Thu Jul 14, 2016 9:44 am
Read manual, read relevant forum topics, take inspiration and do not believe that some step-by-step guide will save your ass.
Will not.
If you do something you do not understand, you will make other faults that you are not aware of.
Your problem is not about "mikrotik" but about general physics, about wifi experience and in basic school mathematical knowledge. Let me explain your situation. You have very powerful AP radio, probably unregulated (assumption). Then you have very powerful omnidirectional antenna. I do not believe it has 60 degree vertical beam. But let assume yes. It means you are on the edge of the signal beam at at least 17.3m when the antenna is 10m high. On the edge! And it is distance on the groud, air distance is 20m. To get at least somehow in the beam, you would need to go much farther.

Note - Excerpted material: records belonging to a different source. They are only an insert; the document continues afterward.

-- pv_equiv track=rewrite | github.com/LuisL36/mlb_web_scraping_dashboard | dashboard.py | is_team_or_garbage
-- ===== SOURCE A (Python) =====
-- team_keywords = [
--     "Yankees", "Dodgers", "Giants", "Red Sox", "White Sox", "Braves", "Pirates",
--     "Cardinals", "Phillies", "Senators", "Athletics", "Cubs", "Indians",
--     "Orioles", "Mets", "Padres", "Royals", "Angels", "Mariners", "Tigers", "Twins"
-- ]
--
-- junk_keywords = ["Statistic", "Stat", "Stats", "Statistics"]
--
-- def is_team_or_garbage(stat_name: str):
--     if not isinstance(stat_name, str) or stat_name.strip() == "":
--         return True
--     if stat_name.strip().title() in junk_keywords:
--         return True
--     if len(stat_name) > 30:
--         return True
--     for kw in team_keywords:
--         if kw.lower() in stat_name.lower():
--             return True
--     return False
-- ===== SOURCE B (Python) =====
-- team_keywords = [
--     "Yankees", "Dodgers", "Giants", "Red Sox", "White Sox", "Braves", "Pirates",
--     "Cardinals", "Phillies", "Senators", "Athletics", "Cubs", "Indians",
--     "Orioles", "Mets", "Padres", "Royals", "Angels", "Mariners", "Tigers", "Twins"
-- ]
--
-- junk_keywords = ["Statistic", "Stat", "Stats", "Statistics"]
--
-- _LOWERED = [kw.lower() for kw in team_keywords]
--
-- def is_team_or_garbage(stat_name: str):
--     if not isinstance(stat_name, str):
--         return True
--     stripped = stat_name.strip()
--     if stripped == "" or stripped.title() in junk_keywords or len(stat_name) > 30:
--         return True
--     low = stat_name.lower()
--     # one left-to-right pass over positions: at each position test whether some
--     # (pre-lowered) team keyword starts there
--     return any(
--         any(low.startswith(kw, i) for kw in _LOWERED)
--         for i in range(len(low))
--     )
-- ===== Notes on version B (the rewrite author's own statement) =====
-- stated objective: alternative
-- what changed: The per-keyword loop of 21 separate case-insensitive substring scans is replaced by a single left-to-right pass over the lowered string that, at each position, tests the pre-lowered keywords as prefixes; the three guards are folded into one combined early return and the string is stripped/lowered once.
import Mathlib
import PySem

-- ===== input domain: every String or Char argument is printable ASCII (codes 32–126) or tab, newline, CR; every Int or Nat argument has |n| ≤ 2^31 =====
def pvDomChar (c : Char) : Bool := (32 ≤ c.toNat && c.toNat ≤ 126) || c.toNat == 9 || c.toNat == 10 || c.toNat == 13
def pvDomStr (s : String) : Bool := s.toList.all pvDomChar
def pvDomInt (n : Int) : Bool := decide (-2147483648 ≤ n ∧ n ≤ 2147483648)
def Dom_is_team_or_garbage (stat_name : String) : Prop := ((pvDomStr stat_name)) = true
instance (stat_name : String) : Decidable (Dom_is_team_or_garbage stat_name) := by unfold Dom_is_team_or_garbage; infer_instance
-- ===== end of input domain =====

-- B replaces A's 21 per-keyword substring scans by one left-to-right pass over the
-- lowered string, testing pre-lowered keywords as prefixes at each position (alternative).

-- ===== PORT A =====
def teamKeywords : List String := [
    "Yankees", "Dodgers", "Giants", "Red Sox", "White Sox", "Braves", "Pirates",
    "Cardinals", "Phillies", "Senators", "Athletics", "Cubs", "Indians",
    "Orioles", "Mets", "Padres", "Royals", "Angels", "Mariners", "Tigers", "Twins"]

def junkKeywords : List String := ["Statistic", "Stat", "Stats", "Statistics"]

-- str.title() ported by hand (PySem has no title): uppercase a letter after a
-- non-letter, lowercase a letter after a letter; exact on the ASCII domain, where
-- Python's "cased" characters are exactly the letters.
def pyTitle (s : List Char) : List Char :=
  (s.foldl (fun (p : List Char × Bool) c =>
      if PySem.Chars.isalpha c then
        (p.1 ++ [if p.2 then PySem.Chars.lowerChar c else PySem.Chars.upperChar c], true)
      else (p.1 ++ [c], false)) ([], false)).1

-- the for-loop with early return over team_keywords
def loopA : List String → List Char → Bool
  | [], _ => false
  | kw :: rest, s =>
    if PySem.Chars.isIn (PySem.Chars.lower kw.toList) (PySem.Chars.lower s) then true
    else loopA rest s

def is_team_or_garbage (stat_name : String) : Bool :=
  let s := stat_name.toList
  if PySem.Chars.strip s == [] then true
  else if (junkKeywords.map String.toList).contains (pyTitle (PySem.Chars.strip s)) then true
  else if s.length > 30 then true
  else loopA teamKeywords s

-- ===== PORT B =====
def loweredKeywords : List (List Char) :=
  teamKeywords.map (fun kw => PySem.Chars.lower kw.toList)

def is_team_or_garbage_alt (stat_name : String) : Bool :=
  let s := stat_name.toList
  let stripped := PySem.Chars.strip s
  if stripped == [] || (junkKeywords.map String.toList).contains (pyTitle stripped)
      || s.length > 30 then true
  else
    let low := PySem.Chars.lower s
    -- range(len(low)) ported as List.range low.length
    (List.range low.length).any (fun i =>
      loweredKeywords.any (fun kw => PySem.Chars.startswith (low.drop i) kw))

-- ===== PRECONDITION & SPEC =====
def Spec_is_team_or_garbage (stat_name : String) (out : Bool) : Prop := out = is_team_or_garbage_alt stat_name
instance (stat_name : String) (out : Bool) : Decidable (Spec_is_team_or_garbage stat_name out) := by unfold Spec_is_team_or_garbage; infer_instance

-- ===== CLAIM (what is proved, stated in full; the proofs are below) =====
def Claim_equal_is_team_or_garbage : Prop := ∀ (stat_name : String), Dom_is_team_or_garbage stat_name → Spec_is_team_or_garbage stat_name (is_team_or_garbage stat_name)

-- ===== LEMMAS AND PROOFS =====

theorem loopA_eq_any (kws : List String) (s : List Char) :
    loopA kws s = kws.any (fun kw => PySem.Chars.isIn (PySem.Chars.lower kw.toList) (PySem.Chars.lower s)) := by
  induction kws with
  | nil => rfl
  | cons kw rest ih =>
    simp [loopA, List.any_cons, ih]

theorem lowered_ne_nil : ∀ kw ∈ teamKeywords, PySem.Chars.lower kw.toList ≠ [] := by decide

theorem scan_eq (s : List Char) :
    loopA teamKeywords s =
      (List.range (PySem.Chars.lower s).length).any (fun i =>
        loweredKeywords.any (fun kw => PySem.Chars.startswith ((PySem.Chars.lower s).drop i) kw)) := by
  rw [loopA_eq_any]
  apply Bool.eq_iff_iff.mpr
  simp only [List.any_eq_true, loweredKeywords, List.mem_map, List.mem_range,
    PySem.Chars.isIn_iff_infix, PySem.Chars.startswith_iff]
  constructor
  · rintro ⟨kw, hkw, hinf⟩
    obtain ⟨j, hj⟩ := (PySem.Chars.exists_prefix_drop_iff_isIn
        (PySem.Chars.lower kw.toList) (PySem.Chars.lower s)).2
      ((PySem.Chars.isIn_iff_infix _ _).2 hinf)
    have hjlt : j < (PySem.Chars.lower s).length := by
      by_contra h
      rw [List.drop_eq_nil_of_le (by omega)] at hj
      exact lowered_ne_nil kw hkw (List.prefix_nil.mp hj)
    exact ⟨j, hjlt, _, ⟨kw, hkw, rfl⟩, hj⟩
  · rintro ⟨i, _, _, ⟨kw, hkw, rfl⟩, hpre⟩
    exact ⟨kw, hkw, hpre.isInfix.trans (List.drop_suffix _ _).isInfix⟩

-- ===== VERDICT (by name: the statement is the Claim_ definition above) =====
theorem is_team_or_garbage_spec : Claim_equal_is_team_or_garbage := by
  intro stat_name _
  unfold Spec_is_team_or_garbage is_team_or_garbage is_team_or_garbage_alt
  by_cases h1 : (PySem.Chars.strip stat_name.toList == []) = true
  · simp [h1]
  · rw [Bool.not_eq_true] at h1
    simp [h1, scan_eq, Bool.or_assoc]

Now about the clients. Their radios are weak and they are equipped with very bad low gain antennas, held in hands, in movement, still changing the conditions.

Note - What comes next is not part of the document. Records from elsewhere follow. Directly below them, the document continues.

-- pv_equiv track=rewrite | github.com/rhilt13/PyINETA | ineta_functions_v1.py | MatchTag
-- ===== SOURCE A (Python) =====
-- def MatchTag (match_peaks,candidate_peaks,unknown_conn):
-- 	final_match={}
-- 	no_match={}
-- 	hits=0
-- 	for i in unknown_conn:
-- 		key=i[0]+"-"+i[1]
-- 		if i[0] in match_peaks:
-- 			if i[1] in match_peaks:
-- 				final_match.setdefault(key, []).append(match_peaks[i[0]])
-- 				final_match[key].append(match_peaks[i[1]])
-- 			else:
-- 				no_match.setdefault(key, []).append(match_peaks[i[0]])
-- 				no_match[key].append("?")
-- 		else:
-- 			no_match.setdefault(key, []).append("?")
-- 			no_match[key].append("?")
-- 	for key,val in list(final_match.items()):
-- 		if (val[0] != val[1]):
-- 			hits=hits+1
--
-- 	# hits=len(final_match.keys())
-- 	# print "Match",len(final_match.keys()),hits,final_match
-- 	return (final_match,no_match,hits)
-- ===== SOURCE B (Python) =====
-- def MatchTag(match_peaks, candidate_peaks, unknown_conn):
--     # One pass: the mismatch count is updated at the moment a final_match key is
--     # first created (only its first two values ever matter), instead of a second
--     # pass over final_match afterwards.
--     final_match = {}
--     no_match = {}
--     hits = 0
--     for a, b in unknown_conn:
--         key = a + "-" + b
--         if a in match_peaks and b in match_peaks:
--             v0, v1 = match_peaks[a], match_peaks[b]
--             if key in final_match:
--                 final_match[key] += [v0, v1]
--             else:
--                 final_match[key] = [v0, v1]
--                 if v0 != v1:
--                     hits += 1
--         elif a in match_peaks:
--             no_match.setdefault(key, []).extend([match_peaks[a], "?"])
--         else:
--             no_match.setdefault(key, []).extend(["?", "?"])
--     return (final_match, no_match, hits)
-- ===== Notes on version B (the rewrite author's own statement) =====
-- stated objective: alternative
-- what changed: A builds the dicts and then runs a second pass over final_match.items() to count mismatched value pairs; B folds that count into the single pass, incrementing hits exactly when a final_match key is first created with two differing values, so the second pass disappears.
import Mathlib
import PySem

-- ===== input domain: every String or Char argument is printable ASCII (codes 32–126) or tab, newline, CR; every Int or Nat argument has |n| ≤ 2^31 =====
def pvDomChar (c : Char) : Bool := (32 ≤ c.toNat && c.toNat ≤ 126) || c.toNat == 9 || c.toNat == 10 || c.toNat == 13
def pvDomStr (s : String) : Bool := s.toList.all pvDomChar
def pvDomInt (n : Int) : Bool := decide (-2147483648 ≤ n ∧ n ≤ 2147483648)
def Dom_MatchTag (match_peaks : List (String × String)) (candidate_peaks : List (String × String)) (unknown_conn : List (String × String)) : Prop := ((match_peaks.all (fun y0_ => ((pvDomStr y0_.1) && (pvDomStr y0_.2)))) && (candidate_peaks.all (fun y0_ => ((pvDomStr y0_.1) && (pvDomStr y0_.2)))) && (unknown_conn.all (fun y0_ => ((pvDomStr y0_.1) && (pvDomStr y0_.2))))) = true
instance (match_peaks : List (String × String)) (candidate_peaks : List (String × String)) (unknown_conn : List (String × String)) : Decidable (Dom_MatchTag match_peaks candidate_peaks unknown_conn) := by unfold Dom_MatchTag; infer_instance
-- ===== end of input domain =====

-- B folds A's second counting pass over final_match into the single loop over unknown_conn,
-- incrementing hits exactly when a final_match key is first created (alternative decomposition).


-- ===== PORT A =====
-- step of A's first loop over unknown_conn: setdefault + two appends (append = modify with ++ [v])
def mtStepA (m : PySem.Dict String String)
    (s : PySem.Dict String (List String) × PySem.Dict String (List String))
    (i : String × String) :
    PySem.Dict String (List String) × PySem.Dict String (List String) :=
  let key := i.1 ++ "-" ++ i.2
  match m.get? i.1 with
  | some v0 =>
    match m.get? i.2 with
    | some v1 => (((s.1.setdefault key []).modify key [] (· ++ [v0])).modify key [] (· ++ [v1]), s.2)
    | none    => (s.1, ((s.2.setdefault key []).modify key [] (· ++ [v0])).modify key [] (· ++ ["?"]))
  | none      => (s.1, ((s.2.setdefault key []).modify key [] (· ++ ["?"])).modify key [] (· ++ ["?"]))

-- A's second loop: for key,val in final_match.items(): if val[0] != val[1]: hits += 1
-- (every final_match value is created with two appends, so val[0]/val[1] exist and the
--  pyGetD default "" is never read)
def mtHitsA (items : List (String × List String)) : Int :=
  items.foldl (fun h p =>
    if PySem.List.pyGetD p.2 0 "" ≠ PySem.List.pyGetD p.2 1 "" then h + 1 else h) 0

def MatchTag (match_peaks : List (String × String)) (candidate_peaks : List (String × String)) (unknown_conn : List (String × String)) : (List (String × List String)) × (List (String × List String)) × Int :=
  let m := PySem.Dict.ofList match_peaks
  let r := unknown_conn.foldl (mtStepA m) (PySem.Dict.empty, PySem.Dict.empty)
  (r.1.items, r.2.items, mtHitsA r.1.items)

-- ===== PORT B =====
-- single-pass step: final_match, no_match and the running hits count together
def mtStepB (m : PySem.Dict String String)
    (s : PySem.Dict String (List String) × PySem.Dict String (List String) × Int)
    (i : String × String) :
    PySem.Dict String (List String) × PySem.Dict String (List String) × Int :=
  let key := i.1 ++ "-" ++ i.2
  match m.get? i.1, m.get? i.2 with
  | some v0, some v1 =>
      if s.1.contains key then (s.1.modify key [] (· ++ [v0, v1]), s.2.1, s.2.2)
      else (s.1.insert key [v0, v1], s.2.1, if v0 ≠ v1 then s.2.2 + 1 else s.2.2)
  | some v0, none => (s.1, s.2.1.modify key [] (· ++ [v0, "?"]), s.2.2)
  | none, _       => (s.1, s.2.1.modify key [] (· ++ ["?", "?"]), s.2.2)

def MatchTag_alt (match_peaks : List (String × String)) (candidate_peaks : List (String × String)) (unknown_conn : List (String × String)) : (List (String × List String)) × (List (String × List String)) × Int :=
  let m := PySem.Dict.ofList match_peaks
  let r := unknown_conn.foldl (mtStepB m) (PySem.Dict.empty, PySem.Dict.empty, 0)
  (r.1.items, r.2.1.items, r.2.2)

-- ===== PRECONDITION & SPEC =====
def Spec_MatchTag (match_peaks : List (String × String)) (candidate_peaks : List (String × String)) (unknown_conn : List (String × String)) (out : (List (String × List String)) × (List (String × List String)) × Int) : Prop := out = MatchTag_alt match_peaks candidate_peaks unknown_conn
instance (match_peaks : List (String × String)) (candidate_peaks : List (String × String)) (unknown_conn : List (String × String)) (out : (List (String × List String)) × (List (String × List String)) × Int) : Decidable (Spec_MatchTag match_peaks candidate_peaks unknown_conn out) := by unfold Spec_MatchTag; infer_instance

-- ===== CLAIM (what is proved, stated in full; the proofs are below) =====
def Claim_equal_MatchTag : Prop := ∀ (match_peaks : List (String × String)) (candidate_peaks : List (String × String)) (unknown_conn : List (String × String)), Dom_MatchTag match_peaks candidate_peaks unknown_conn → Spec_MatchTag match_peaks candidate_peaks unknown_conn (MatchTag match_peaks candidate_peaks unknown_conn)

-- ===== LEMMAS AND PROOFS =====

-- setdefault(k, []) followed by two appends is one append of both values
lemma setdefault_modify_modify (d : PySem.Dict String (List String)) (k : String) (x y : String) :
    ((d.setdefault k []).modify k [] (· ++ [x])).modify k [] (· ++ [y])
      = d.modify k [] (· ++ [x, y]) := by
  by_cases h : d.contains k = true
  · rw [PySem.Dict.setdefault_of_contains d _ h]
    simp only [PySem.Dict.modify, PySem.Dict.getD_insert_self, PySem.Dict.insert_insert_self,
      List.append_assoc, List.cons_append, List.nil_append]
  · rw [PySem.Dict.setdefault_of_not_contains d _ (by simpa using h)]
    simp only [PySem.Dict.modify, PySem.Dict.getD_insert_self, PySem.Dict.insert_insert_self,
      PySem.Dict.getD_of_not_contains d _ (by simpa using h),
      List.cons_append, List.nil_append]

-- appending to a list of length ≥ 2 does not change its first two elements
lemma pyGetD_append_of_two_le {l : List String} (t : List String) (h : 2 ≤ l.length)
    (k : Nat) (hk : k < 2) :
    PySem.List.pyGetD (l ++ t) (k : Int) "" = PySem.List.pyGetD l (k : Int) "" := by
  rw [PySem.List.pyGetD_of_nonneg _ _ (by omega), PySem.List.pyGetD_of_nonneg _ _ (by omega)]
  simp only [Int.toNat_natCast]
  exact List.getD_append l t "" k (by omega)

-- the hits fold over items where one entry's list was extended (first two elements kept)
lemma mtHitsA_map_modify (items : List (String × List String)) (k : String) (w : List String)
    (hw : ∀ p ∈ items, p.1 = k → PySem.List.pyGetD w 0 "" = PySem.List.pyGetD p.2 0 ""
            ∧ PySem.List.pyGetD w 1 "" = PySem.List.pyGetD p.2 1 "") :
    mtHitsA (items.map (fun p => if (p.1 == k) = true then (k, w) else p)) = mtHitsA items := by
  unfold mtHitsA
  rw [List.foldl_map]
  apply PySem.List.foldl_congr_mem
  intro acc p hp
  by_cases hpk : p.1 = k
  · obtain ⟨h0, h1⟩ := hw p hp hpk
    simp [hpk, h0, h1]
  · simp [hpk]

-- the hits fold over items with one fresh entry appended
lemma mtHitsA_append (items : List (String × List String)) (k : String) (w : List String) :
    mtHitsA (items ++ [(k, w)])
      = if PySem.List.pyGetD w 0 "" ≠ PySem.List.pyGetD w 1 "" then mtHitsA items + 1
        else mtHitsA items := by
  unfold mtHitsA
  rw [List.foldl_append]
  simp

-- invariant: every final_match value has at least two elements
def mtInv (d : PySem.Dict String (List String)) : Prop :=
  d.keys.Nodup ∧ ∀ p ∈ d.items, 2 ≤ p.2.length

-- the core loop correspondence: B's fold carries exactly A's hit count of the current final_match
lemma mt_loop_eq (m : PySem.Dict String String) :
    ∀ (uc : List (String × String)) (fm nm : PySem.Dict String (List String)),
    mtInv fm →
    List.foldl (mtStepB m) (fm, nm, mtHitsA fm.items) uc
      = ((List.foldl (mtStepA m) (fm, nm) uc).1, (List.foldl (mtStepA m) (fm, nm) uc).2,
         mtHitsA (List.foldl (mtStepA m) (fm, nm) uc).1.items) := by
  intro uc
  induction uc with
  | nil => intro fm nm _; rfl
  | cons i rest ih =>
    intro fm nm hinv
    obtain ⟨hnd, hlen⟩ := hinv
    simp only [List.foldl_cons]
    -- compute one step of both folds
    have hstepA : mtStepA m (fm, nm) i =
        (match m.get? i.1, m.get? i.2 with
         | some v0, some v1 => (fm.modify (i.1 ++ "-" ++ i.2) [] (· ++ [v0, v1]), nm)
         | some v0, none    => (fm, nm.modify (i.1 ++ "-" ++ i.2) [] (· ++ [v0, "?"]))
         | none, _          => (fm, nm.modify (i.1 ++ "-" ++ i.2) [] (· ++ ["?", "?"]))) := by
      unfold mtStepA
      rcases h1 : m.get? i.1 with _ | v0 <;> rcases h2 : m.get? i.2 with _ | v1 <;>
        simp [setdefault_modify_modify]
    rcases h1 : m.get? i.1 with _ | v0 <;> rcases h2 : m.get? i.2 with _ | v1
    -- none, none / none, some : only no_match changes
    case none.none =>
      rw [show mtStepB m (fm, nm, mtHitsA fm.items) i
            = (fm, nm.modify (i.1 ++ "-" ++ i.2) [] (· ++ ["?", "?"]), mtHitsA fm.items) by
          unfold mtStepB; simp [h1]]
      rw [show mtStepA m (fm, nm) i
            = (fm, nm.modify (i.1 ++ "-" ++ i.2) [] (· ++ ["?", "?"])) by rw [hstepA]; simp [h1]]
      exact ih _ _ ⟨hnd, hlen⟩
    case none.some =>
      rw [show mtStepB m (fm, nm, mtHitsA fm.items) i
            = (fm, nm.modify (i.1 ++ "-" ++ i.2) [] (· ++ ["?", "?"]), mtHitsA fm.items) by
          unfold mtStepB; simp [h1]]
      rw [show mtStepA m (fm, nm) i
            = (fm, nm.modify (i.1 ++ "-" ++ i.2) [] (· ++ ["?", "?"])) by rw [hstepA]; simp [h1]]
      exact ih _ _ ⟨hnd, hlen⟩
    case some.none =>
      rw [show mtStepB m (fm, nm, mtHitsA fm.items) i
            = (fm, nm.modify (i.1 ++ "-" ++ i.2) [] (· ++ [v0, "?"]), mtHitsA fm.items) by
          unfold mtStepB; simp [h1, h2]]
      rw [show mtStepA m (fm, nm) i
            = (fm, nm.modify (i.1 ++ "-" ++ i.2) [] (· ++ [v0, "?"])) by rw [hstepA]; simp [h1, h2]]
      exact ih _ _ ⟨hnd, hlen⟩
    case some.some =>
      rw [show mtStepA m (fm, nm) i
            = (fm.modify (i.1 ++ "-" ++ i.2) [] (· ++ [v0, v1]), nm) by rw [hstepA]; simp [h1, h2]]
      set key := i.1 ++ "-" ++ i.2 with hkey
      by_cases hc : fm.contains key = true
      · -- existing key: both sides modify; the hit count is unchanged
        have hB : mtStepB m (fm, nm, mtHitsA fm.items) i
            = (fm.modify key [] (· ++ [v0, v1]), nm, mtHitsA fm.items) := by
          unfold mtStepB; simp [h1, h2, ← hkey, hc]
        rw [hB]
        have hfm' : (fm.modify key [] (· ++ [v0, v1])) = fm.insert key (fm.getD key [] ++ [v0, v1]) := rfl
        have hitems : (fm.modify key [] (· ++ [v0, v1])).items
            = fm.items.map (fun p => if (p.1 == key) = true then (key, fm.getD key [] ++ [v0, v1]) else p) := by
          rw [hfm', PySem.Dict.items_insert_of_contains _ _ hc]
        have hhits : mtHitsA (fm.modify key [] (· ++ [v0, v1])).items = mtHitsA fm.items := by
          rw [hitems]
          apply mtHitsA_map_modify
          intro p hp hpk
          have hval : fm.getD key [] = p.2 := by
            rw [← hpk]
            exact PySem.Dict.getD_of_mem_items fm (by simpa using hp) hnd []
          rw [hval]
          exact ⟨pyGetD_append_of_two_le _ (hlen p hp) 0 (by omega),
                 pyGetD_append_of_two_le _ (hlen p hp) 1 (by omega)⟩
        rw [← hhits]
        apply ih
        constructor
        · rw [hfm']; exact PySem.Dict.nodup_keys_insert _ _ _ hnd
        · intro p hp
          rw [hfm'] at hp
          rcases (PySem.Dict.mem_items_insert _ _ _ _).1 hp with h | ⟨h, _⟩
          · subst h
            simp only [List.length_append, List.length_cons, List.length_nil]
            omega
          · exact hlen p h
      · -- new key: B increments hits now, A appends the entry and counts it in the second pass
        have hc' : fm.contains key = false := by simpa using hc
        have hB : mtStepB m (fm, nm, mtHitsA fm.items) i
            = (fm.insert key [v0, v1], nm, if v0 ≠ v1 then mtHitsA fm.items + 1 else mtHitsA fm.items) := by
          unfold mtStepB; simp [h1, h2, ← hkey, hc']
        rw [hB]
        have hfm' : fm.modify key [] (· ++ [v0, v1]) = fm.insert key [v0, v1] := by
          unfold PySem.Dict.modify
          rw [PySem.Dict.getD_of_not_contains fm _ hc']
          rfl
        rw [hfm']
        have hhits : mtHitsA (fm.insert key [v0, v1]).items
            = if v0 ≠ v1 then mtHitsA fm.items + 1 else mtHitsA fm.items := by
          rw [PySem.Dict.items_insert_of_not_contains _ _ hc', mtHitsA_append]
          have e0 : PySem.List.pyGetD [v0, v1] (0 : Int) "" = v0 := by
            simpa using PySem.List.pyGetD_ofNat' [v0, v1] 0 ""
          have e1 : PySem.List.pyGetD [v0, v1] (1 : Int) "" = v1 := by
            simpa using PySem.List.pyGetD_ofNat' [v0, v1] 1 ""
          rw [e0, e1]
        rw [← hhits]
        apply ih
        constructor
        · exact PySem.Dict.nodup_keys_insert _ _ _ hnd
        · intro p hp
          rcases (PySem.Dict.mem_items_insert _ _ _ _).1 hp with h | ⟨h, _⟩
          · subst h; simp
          · exact hlen p h

-- ===== VERDICT (by name: the statement is the Claim_ definition above) =====
theorem MatchTag_spec : Claim_equal_MatchTag := by
  intro mp cp uc _
  unfold Spec_MatchTag
  dsimp only [MatchTag, MatchTag_alt]
  have h := mt_loop_eq (PySem.Dict.ofList mp) uc PySem.Dict.empty PySem.Dict.empty
    ⟨by simp, by intro p hp; simp [PySem.Dict.empty] at hp⟩
  have h0 : mtHitsA (PySem.Dict.empty : PySem.Dict String (List String)).items = 0 := rfl
  rw [h0] at h
  rw [h]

What you can expect in this situation:
The signal level detected on the mobile clients from the AP is high even when they are out of the main beam of antenna. Because the strong signal leaks everywhere in close distance. But when the clients try to transmit, they are almost not heared by the AP. Why? Because the 10m high angenna catches all the signal even from very far distances and from unwanted angles that are directly in its main beam. From your point of view it is a noise, but it could be with the same intensity like the signal from your clients. This everything comes to the AP radio and it should distinguish between the noise and signal from your mobile phones. How it can manage that when there should be around 30-40db difference between the signal and the noise to keep the link?? It is obvious it can not.
Now your homework:
What do you think will happen, if you move the antennas down to the ground at height of 2m instead of 10m?
There are also other options, can you imagine them?